**Work request**
Please copy each line below that contains the word "enumerate".

**Records to process**
-- pv_equiv track=rewrite | github.com/pypi-data/pypi-mirror-113 | packages/barwet/barwet-0.1.11.tar.gz/barwet-0.1.11/barwet/utils/latest_version.py | get_latest_index
-- ===== SOURCE A (Python) =====
-- from typing import Dict, Sequence
--
-- def get_latest_index(versions: Sequence[Sequence[int]]) -> int:
--     """
--     Args:
--         versions: 多个版本号的数组，每个版本号由一组整数表示
--     Return:
--         最新版本在versions中的索引
--     """
--     max_index = len(versions[0]) - 1
--
--     def _recursive(used: Sequence[int], i: int) -> int:
--         """
--         Args:
--             used: 索引数组，在versions的子集里面查找
--             i: 在每个version的第i个元素里面比较
--         Return:
--             最新版本在versions中的索引
--         Exceptions:
--             存在多个最新版本时会报错
--         """
--         maxv = -1
--         _versions = []
--         _index = []
--         for vidx,version in enumerate(versions):
--             if vidx not in used or version[i] < maxv:
--                 continue
--             if version[i] > maxv:
--                 maxv = version[i]
--                 _versions = [version]
--                 _index = [vidx]
--             elif version[i] == maxv:
--                 _versions.append(version)
--                 _index.append(vidx)
--
--         if len(_versions) == 1:
--             return _index[0]
--         else:
--             if i == max_index:
--                 raise Exception('Multiple latest versions!')
--             return _recursive(_index, i + 1)
--
--     return _recursive(list(range(len(versions))), 0)
-- ===== SOURCE B (Python) =====
-- def get_latest_index(versions):
--     """Same result as A on its normal domain: index of the unique lexicographically
--     greatest version, truncated to len(versions[0]) entries; raise on a tie."""
--     length = len(versions[0])
--     keys = [[v[i] for i in range(length)] for v in versions]
--     best = max(keys)
--     if keys.count(best) > 1:
--         raise Exception('Multiple latest versions!')
--     return keys.index(best)
-- ===== Notes on version B (the rewrite author's own statement) =====
-- stated objective: simpler
-- what changed: Replaced A's per-column recursive elimination (with a -1 sentinel running max per column) by a single pass: build each version's truncated key, take the lexicographic maximum with built-in max, raise if it occurs twice, else return its index.
-- outside the precondition, e.g. on get_latest_index([[2, 1], [1]]): A returns 0, B raises IndexError
import Mathlib
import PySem

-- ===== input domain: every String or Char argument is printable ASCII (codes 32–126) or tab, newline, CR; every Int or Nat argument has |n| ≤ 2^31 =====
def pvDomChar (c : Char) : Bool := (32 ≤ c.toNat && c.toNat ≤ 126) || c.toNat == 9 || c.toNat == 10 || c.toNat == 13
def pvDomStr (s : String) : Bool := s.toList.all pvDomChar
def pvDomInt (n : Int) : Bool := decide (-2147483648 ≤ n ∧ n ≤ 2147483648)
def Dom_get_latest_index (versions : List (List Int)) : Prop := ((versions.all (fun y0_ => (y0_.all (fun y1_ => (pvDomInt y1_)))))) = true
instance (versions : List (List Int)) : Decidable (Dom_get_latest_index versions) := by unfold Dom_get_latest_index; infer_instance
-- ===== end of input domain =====

-- B replaces A's per-column recursive elimination by: build truncated keys, take the
-- lexicographic max, raise on a duplicate max, return its index (objective: simpler).

-- ===== PORT A =====
-- inner loop body of _recursive: for vidx,version in enumerate(versions): …
-- (short-circuit of 'vidx not in used or version[i] < maxv' kept: version[i] is only
-- read when vidx ∈ used; none = IndexError)
def pvAGo (i : Int) (used : List Int) :
    List (Int × List Int) → Int × List (List Int) × List Int →
    Option (Int × List (List Int) × List Int)
  | [], s => some s
  | (vidx, version) :: rest, (maxv, vers, idxs) =>
    if vidx ∈ used then
      match PySem.List.pyGet? version i with
      | none => none
      | some x =>
        if x < maxv then pvAGo i used rest (maxv, vers, idxs)
        else if x > maxv then pvAGo i used rest (x, [version], [vidx])
        else pvAGo i used rest (maxv, vers ++ [version], idxs ++ [vidx])
    else pvAGo i used rest (maxv, vers, idxs)

-- _recursive(used, i); none = any raised exception; fuel bounds the recursion depth
-- (the Python recursion takes at most len(versions[0]) steps since i stops at max_index)
def pvARec (versions : List (List Int)) (max_index : Int) :
    Nat → List Int → Int → Option Int
  | 0, _, _ => none
  | fuel + 1, used, i =>
    match pvAGo i used (PySem.List.enumerate versions 0) (-1, [], []) with
    | none => none
    | some (_maxv, vers, idxs) =>
      if vers.length = 1 then PySem.List.pyGet? idxs 0
      else if i = max_index then none
      else pvARec versions max_index fuel idxs (i + 1)

def get_latest_index (versions : List (List Int)) : Int :=
  match PySem.List.pyGet? versions 0 with
  | none => 0   -- versions[0] raised IndexError (outside Pre_)
  | some v0 =>
    (pvARec versions ((v0.length : Int) - 1) (v0.length + 1)
        (PySem.List.pyRange 0 (PySem.List.len versions) 1) 0).getD 0

-- ===== PORT B =====
-- [v[i] for i in idxs]  (none = IndexError on a too-short version)
def pvBKey (v : List Int) : List Nat → Option (List Int)
  | [] => some []
  | j :: rest =>
    match PySem.List.pyGet? v (j : Int) with
    | none => none
    | some x => (pvBKey v rest).map (x :: ·)

-- [[v[i] for i in range(L)] for v in versions]
def pvKeys (L : Nat) : List (List Int) → Option (List (List Int))
  | [] => some []
  | v :: rest =>
    match pvBKey v (List.range L) with
    | none => none
    | some k => (pvKeys L rest).map (k :: ·)

-- Python's '<' on lists of ints (lexicographic)
def pvListLt : List Int → List Int → Bool
  | _, [] => false
  | [], _ :: _ => true
  | a :: as_, b :: bs => if a < b then true else if b < a then false else pvListLt as_ bs

def get_latest_index_alt (versions : List (List Int)) : Int :=
  match versions with
  | [] => 0                                  -- len(versions[0]) raised IndexError
  | v0 :: _ =>
    match pvKeys v0.length versions with
    | none => 0                              -- IndexError while building a key
    | some keys =>
      match keys with
      | [] => 0                              -- unreachable: keys is nonempty here
      | k0 :: krest =>
        let best := krest.foldl (fun acc k => if pvListLt acc k then k else acc) k0
        if 1 < PySem.List.count keys best then 0   -- raise Exception('Multiple latest versions!')
        else ((PySem.List.index? keys best).getD 0 : Int)

-- ===== PRECONDITION & SPEC =====
-- Pre_ = inputs on which A returns normally: a nonempty first version, every version at
-- least as long as versions[0] (A can return on a too-short version it eliminates before
-- reading its missing entry; such inputs are excluded — see claim cites), a unique
-- lexicographically maximal truncated key M, and M's entry ≥ -1 at the first column and
-- at every column still contested by ≥ 2 keys (below -1 A's sentinel makes it raise).
def pvKeysOf (versions : List (List Int)) : List (List Int) :=
  versions.map (fun v => v.take (versions.headD []).length)

def Pre_get_latest_index (versions : List (List Int)) : Prop :=
  versions ≠ [] ∧ 1 ≤ (versions.headD []).length ∧
  (∀ v ∈ versions, (versions.headD []).length ≤ v.length) ∧
  ∃ M ∈ pvKeysOf versions,
    (∀ k ∈ pvKeysOf versions, pvListLt M k = false) ∧
    (pvKeysOf versions).count M = 1 ∧
    ∀ i < (versions.headD []).length,
      (i = 0 ∨ 2 ≤ ((pvKeysOf versions).filter (fun k => k.take i == M.take i)).length) →
      -1 ≤ M.getD i 0
instance (versions : List (List Int)) : Decidable (Pre_get_latest_index versions) := by
  unfold Pre_get_latest_index; infer_instance

def pvWitness_get_latest_index : List (List Int) := [[2], [1]]

def Spec_get_latest_index (versions : List (List Int)) (out : Int) : Prop := out = get_latest_index_alt versions
instance (versions : List (List Int)) (out : Int) : Decidable (Spec_get_latest_index versions out) := by unfold Spec_get_latest_index; infer_instance

-- ===== CLAIM (what is proved, stated in full; the proofs are below) =====
def Claim_equal_get_latest_index : Prop := ∀ (versions : List (List Int)), Dom_get_latest_index versions → Pre_get_latest_index versions → Spec_get_latest_index versions (get_latest_index versions)
-- ===== LEMMAS AND PROOFS =====

theorem pvListLt_irrefl (a : List Int) : pvListLt a a = false := by
  induction a with
  | nil => rfl
  | cons x t ih => simp [pvListLt, ih]

theorem pvListLt_conn (a b : List Int) (hab : pvListLt a b = false) (hba : pvListLt b a = false) : a = b := by
  induction a generalizing b with
  | nil => cases b with
    | nil => rfl
    | cons y t => simp [pvListLt] at hab
  | cons x t ih =>
    cases b with
    | nil => simp [pvListLt] at hba
    | cons y s =>
      simp only [pvListLt] at hab hba
      by_cases h1 : x < y
      · simp [h1] at hab
      · by_cases h2 : y < x
        · simp [h1, h2] at hba
        · have : x = y := le_antisymm (not_lt.1 h2) (not_lt.1 h1)
          subst this
          simp [h1, h2, lt_irrefl] at hab hba
          rw [ih s hab hba]

theorem pvListLt_false_trans (a b c : List Int) (hab : pvListLt a b = false) (hbc : pvListLt b c = false) : pvListLt a c = false := by
  induction a generalizing b c with
  | nil =>
    cases c with
    | nil => rfl
    | cons z u =>
      cases b with
      | nil => simpa [pvListLt] using hbc
      | cons y t => simp [pvListLt] at hab
  | cons x t ih =>
    cases c with
    | nil => rfl
    | cons z u =>
      cases b with
      | nil => simp [pvListLt] at hbc
      | cons y s =>
        simp only [pvListLt] at hab hbc ⊢
        by_cases h1 : x < y
        · simp [h1] at hab
        · by_cases h2 : y < z
          · simp [h2] at hbc
          · have hzx : z ≤ x := le_trans (not_lt.1 h2) (not_lt.1 h1)
            by_cases h3 : x < z
            · omega
            · simp only [h3, if_false]
              by_cases h4 : z < x
              · simp [h4]
              · have hxy : x = y := by omega
                have hyz : y = z := by omega
                subst hxy; subst hyz
                simp [lt_irrefl] at hab hbc
                simp [ih s u hab hbc]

**Response to this task**
--         for vidx,version in enumerate(versions):
-- inner loop body of _recursive: for vidx,version in enumerate(versions): …
    match pvAGo i used (PySem.List.enumerate versions 0) (-1, [], []) with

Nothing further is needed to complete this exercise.